## Task prompt
Using the listing below, select the lines with the word "then" and copy them.

- - - -

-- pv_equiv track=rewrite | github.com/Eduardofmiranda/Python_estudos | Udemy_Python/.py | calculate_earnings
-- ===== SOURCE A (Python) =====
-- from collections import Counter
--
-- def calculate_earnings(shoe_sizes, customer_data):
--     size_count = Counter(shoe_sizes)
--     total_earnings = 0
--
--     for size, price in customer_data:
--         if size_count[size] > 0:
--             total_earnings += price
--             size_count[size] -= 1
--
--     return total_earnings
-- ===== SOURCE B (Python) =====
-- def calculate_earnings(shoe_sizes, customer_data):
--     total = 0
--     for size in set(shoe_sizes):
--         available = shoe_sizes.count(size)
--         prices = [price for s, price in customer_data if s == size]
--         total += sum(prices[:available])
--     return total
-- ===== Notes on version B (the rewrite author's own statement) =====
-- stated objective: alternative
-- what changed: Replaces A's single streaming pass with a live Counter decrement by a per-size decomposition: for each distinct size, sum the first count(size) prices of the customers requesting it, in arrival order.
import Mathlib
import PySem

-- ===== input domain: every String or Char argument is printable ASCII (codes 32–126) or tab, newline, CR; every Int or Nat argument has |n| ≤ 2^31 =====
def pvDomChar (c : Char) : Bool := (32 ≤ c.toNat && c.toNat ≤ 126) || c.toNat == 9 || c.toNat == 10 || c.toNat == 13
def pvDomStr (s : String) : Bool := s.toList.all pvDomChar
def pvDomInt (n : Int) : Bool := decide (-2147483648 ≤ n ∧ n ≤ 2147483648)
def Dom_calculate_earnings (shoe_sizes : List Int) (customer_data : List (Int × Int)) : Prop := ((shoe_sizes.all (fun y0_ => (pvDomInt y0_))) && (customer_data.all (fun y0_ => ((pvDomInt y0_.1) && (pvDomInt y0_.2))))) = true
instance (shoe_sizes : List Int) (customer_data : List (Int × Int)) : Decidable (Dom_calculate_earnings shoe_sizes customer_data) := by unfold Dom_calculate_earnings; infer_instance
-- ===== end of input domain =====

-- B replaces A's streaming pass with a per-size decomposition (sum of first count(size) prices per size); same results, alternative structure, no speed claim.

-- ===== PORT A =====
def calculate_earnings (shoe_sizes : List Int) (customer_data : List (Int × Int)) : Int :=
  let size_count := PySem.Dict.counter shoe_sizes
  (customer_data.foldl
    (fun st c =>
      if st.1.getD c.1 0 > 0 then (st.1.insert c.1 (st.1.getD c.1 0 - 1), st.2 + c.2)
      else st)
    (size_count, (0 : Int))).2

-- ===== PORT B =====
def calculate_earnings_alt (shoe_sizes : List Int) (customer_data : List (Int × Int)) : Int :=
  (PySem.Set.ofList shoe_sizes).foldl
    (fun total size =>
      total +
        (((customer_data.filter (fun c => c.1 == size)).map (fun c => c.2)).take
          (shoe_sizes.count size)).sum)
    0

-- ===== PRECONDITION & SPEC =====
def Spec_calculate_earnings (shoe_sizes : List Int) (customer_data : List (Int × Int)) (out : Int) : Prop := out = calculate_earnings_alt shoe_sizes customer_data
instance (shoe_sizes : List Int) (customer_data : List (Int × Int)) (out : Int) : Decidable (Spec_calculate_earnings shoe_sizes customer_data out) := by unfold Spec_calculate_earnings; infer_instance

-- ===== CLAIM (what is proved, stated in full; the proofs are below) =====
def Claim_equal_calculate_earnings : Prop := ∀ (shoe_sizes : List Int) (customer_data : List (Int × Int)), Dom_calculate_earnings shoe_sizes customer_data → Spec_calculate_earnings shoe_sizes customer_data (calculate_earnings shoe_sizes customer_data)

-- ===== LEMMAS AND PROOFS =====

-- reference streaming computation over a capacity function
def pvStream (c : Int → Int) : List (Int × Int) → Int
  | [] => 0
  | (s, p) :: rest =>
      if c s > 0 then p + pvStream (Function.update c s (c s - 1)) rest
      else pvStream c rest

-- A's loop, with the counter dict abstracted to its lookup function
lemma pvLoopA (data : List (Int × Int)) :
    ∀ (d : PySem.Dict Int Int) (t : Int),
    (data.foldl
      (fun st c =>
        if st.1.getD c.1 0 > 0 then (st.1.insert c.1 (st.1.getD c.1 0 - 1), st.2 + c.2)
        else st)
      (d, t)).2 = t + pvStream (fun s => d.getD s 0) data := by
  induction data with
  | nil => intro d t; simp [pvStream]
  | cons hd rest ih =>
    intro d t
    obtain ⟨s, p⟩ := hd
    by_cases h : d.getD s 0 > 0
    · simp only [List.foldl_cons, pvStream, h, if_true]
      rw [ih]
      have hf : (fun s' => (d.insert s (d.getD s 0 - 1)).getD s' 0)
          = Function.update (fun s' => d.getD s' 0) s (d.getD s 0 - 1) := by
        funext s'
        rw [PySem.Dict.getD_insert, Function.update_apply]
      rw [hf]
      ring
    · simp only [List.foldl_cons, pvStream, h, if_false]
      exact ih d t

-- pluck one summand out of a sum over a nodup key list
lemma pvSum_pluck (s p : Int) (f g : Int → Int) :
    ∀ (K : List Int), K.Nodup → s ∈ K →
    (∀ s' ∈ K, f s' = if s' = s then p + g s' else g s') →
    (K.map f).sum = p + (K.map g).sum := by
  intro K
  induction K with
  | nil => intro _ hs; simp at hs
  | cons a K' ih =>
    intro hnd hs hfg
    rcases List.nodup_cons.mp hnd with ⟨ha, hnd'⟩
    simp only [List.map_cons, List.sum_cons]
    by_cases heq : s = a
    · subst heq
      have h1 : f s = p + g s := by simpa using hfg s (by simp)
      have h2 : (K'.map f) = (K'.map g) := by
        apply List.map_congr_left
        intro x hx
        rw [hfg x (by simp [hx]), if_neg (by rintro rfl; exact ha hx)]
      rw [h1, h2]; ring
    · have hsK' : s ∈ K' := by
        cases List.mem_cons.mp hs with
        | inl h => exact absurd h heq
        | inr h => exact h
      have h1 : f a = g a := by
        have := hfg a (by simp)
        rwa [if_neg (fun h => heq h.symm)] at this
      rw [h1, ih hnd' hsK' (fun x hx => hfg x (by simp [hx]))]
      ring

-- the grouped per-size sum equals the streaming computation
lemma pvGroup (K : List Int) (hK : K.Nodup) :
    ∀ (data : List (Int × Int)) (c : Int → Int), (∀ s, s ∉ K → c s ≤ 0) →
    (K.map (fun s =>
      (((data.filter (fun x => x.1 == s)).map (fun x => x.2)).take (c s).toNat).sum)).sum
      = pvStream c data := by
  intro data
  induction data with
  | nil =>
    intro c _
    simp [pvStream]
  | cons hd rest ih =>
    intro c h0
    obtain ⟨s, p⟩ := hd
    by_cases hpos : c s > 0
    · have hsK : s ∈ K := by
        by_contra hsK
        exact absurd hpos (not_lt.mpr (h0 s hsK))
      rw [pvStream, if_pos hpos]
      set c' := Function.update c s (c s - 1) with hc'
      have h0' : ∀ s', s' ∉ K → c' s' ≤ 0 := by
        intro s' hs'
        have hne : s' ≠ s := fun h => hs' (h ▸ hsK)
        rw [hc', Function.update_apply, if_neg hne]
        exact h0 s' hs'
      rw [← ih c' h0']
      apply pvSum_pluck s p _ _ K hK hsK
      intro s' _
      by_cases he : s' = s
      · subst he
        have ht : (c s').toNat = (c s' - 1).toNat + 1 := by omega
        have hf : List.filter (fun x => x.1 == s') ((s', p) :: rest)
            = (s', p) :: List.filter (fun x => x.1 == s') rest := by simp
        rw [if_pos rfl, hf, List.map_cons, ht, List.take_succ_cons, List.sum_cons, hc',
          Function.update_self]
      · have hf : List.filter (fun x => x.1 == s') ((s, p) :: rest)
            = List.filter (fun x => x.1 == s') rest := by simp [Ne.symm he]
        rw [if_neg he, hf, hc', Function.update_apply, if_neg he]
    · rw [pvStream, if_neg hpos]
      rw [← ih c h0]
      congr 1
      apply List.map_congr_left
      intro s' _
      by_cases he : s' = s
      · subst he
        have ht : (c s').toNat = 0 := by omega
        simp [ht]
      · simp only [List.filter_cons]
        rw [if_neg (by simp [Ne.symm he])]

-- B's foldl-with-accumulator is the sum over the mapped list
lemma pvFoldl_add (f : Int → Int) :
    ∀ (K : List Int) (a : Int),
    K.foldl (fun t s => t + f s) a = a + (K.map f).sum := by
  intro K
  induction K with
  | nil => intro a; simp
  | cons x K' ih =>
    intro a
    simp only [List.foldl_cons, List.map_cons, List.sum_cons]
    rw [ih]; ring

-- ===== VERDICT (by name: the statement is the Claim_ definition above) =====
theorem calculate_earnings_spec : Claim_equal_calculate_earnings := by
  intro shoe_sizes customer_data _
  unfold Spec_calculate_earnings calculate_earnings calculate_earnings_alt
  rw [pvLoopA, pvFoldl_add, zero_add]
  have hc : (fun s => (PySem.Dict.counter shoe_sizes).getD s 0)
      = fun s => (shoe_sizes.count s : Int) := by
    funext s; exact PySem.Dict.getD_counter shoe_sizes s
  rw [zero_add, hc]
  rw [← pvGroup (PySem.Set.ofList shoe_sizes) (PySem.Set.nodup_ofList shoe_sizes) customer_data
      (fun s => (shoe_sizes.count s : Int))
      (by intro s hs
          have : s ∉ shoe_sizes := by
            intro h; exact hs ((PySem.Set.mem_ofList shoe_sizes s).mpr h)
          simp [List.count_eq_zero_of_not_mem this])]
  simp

- - - -

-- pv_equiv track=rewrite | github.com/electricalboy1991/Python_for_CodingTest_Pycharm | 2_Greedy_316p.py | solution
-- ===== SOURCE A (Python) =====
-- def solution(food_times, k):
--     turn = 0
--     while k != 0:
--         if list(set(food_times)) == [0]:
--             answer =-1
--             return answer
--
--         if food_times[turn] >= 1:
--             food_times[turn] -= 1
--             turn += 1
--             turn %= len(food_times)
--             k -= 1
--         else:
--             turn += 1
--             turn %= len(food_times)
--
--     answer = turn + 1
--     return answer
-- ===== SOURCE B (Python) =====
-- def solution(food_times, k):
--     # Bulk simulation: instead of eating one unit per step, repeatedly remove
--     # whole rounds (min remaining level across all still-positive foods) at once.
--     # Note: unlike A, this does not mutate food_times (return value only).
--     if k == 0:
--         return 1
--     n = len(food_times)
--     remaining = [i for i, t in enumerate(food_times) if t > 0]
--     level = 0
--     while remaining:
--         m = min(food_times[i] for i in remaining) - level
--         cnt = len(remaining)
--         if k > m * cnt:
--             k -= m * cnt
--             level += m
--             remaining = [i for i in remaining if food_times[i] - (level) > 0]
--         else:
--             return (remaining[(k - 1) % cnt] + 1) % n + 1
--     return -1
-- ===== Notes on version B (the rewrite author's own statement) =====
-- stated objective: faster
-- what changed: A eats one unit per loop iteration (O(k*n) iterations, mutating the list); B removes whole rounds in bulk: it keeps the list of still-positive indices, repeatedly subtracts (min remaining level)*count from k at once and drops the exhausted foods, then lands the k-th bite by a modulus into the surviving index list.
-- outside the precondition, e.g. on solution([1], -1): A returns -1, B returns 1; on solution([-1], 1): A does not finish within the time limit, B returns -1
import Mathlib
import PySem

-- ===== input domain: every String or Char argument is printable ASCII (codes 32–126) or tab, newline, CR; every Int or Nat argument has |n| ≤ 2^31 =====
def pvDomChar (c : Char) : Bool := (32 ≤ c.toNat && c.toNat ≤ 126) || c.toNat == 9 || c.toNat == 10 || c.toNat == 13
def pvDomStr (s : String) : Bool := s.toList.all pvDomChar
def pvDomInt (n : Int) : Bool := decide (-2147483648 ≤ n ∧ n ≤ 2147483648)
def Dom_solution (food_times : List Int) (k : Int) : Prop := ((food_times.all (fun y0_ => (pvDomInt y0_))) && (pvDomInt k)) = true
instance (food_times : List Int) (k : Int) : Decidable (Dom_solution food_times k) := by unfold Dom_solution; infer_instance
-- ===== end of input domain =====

- - - -

## Answer space
      if st.1.getD c.1 0 > 0 then (st.1.insert c.1 (st.1.getD c.1 0 - 1), st.2 + c.2)
      if c s > 0 then p + pvStream (Function.update c s (c s - 1)) rest
        if st.1.getD c.1 0 > 0 then (st.1.insert c.1 (st.1.getD c.1 0 - 1), st.2 + c.2)
    (∀ s' ∈ K, f s' = if s' = s then p + g s' else g s') →
-- what changed: A eats one unit per loop iteration (O(k*n) iterations, mutating the list); B removes whole rounds in bulk: it keeps the list of still-positive indices, repeatedly subtracts (min remaining level)*count from k at once and drops the exhausted foods, then lands the k-th bite by a modulus into the surviving index list.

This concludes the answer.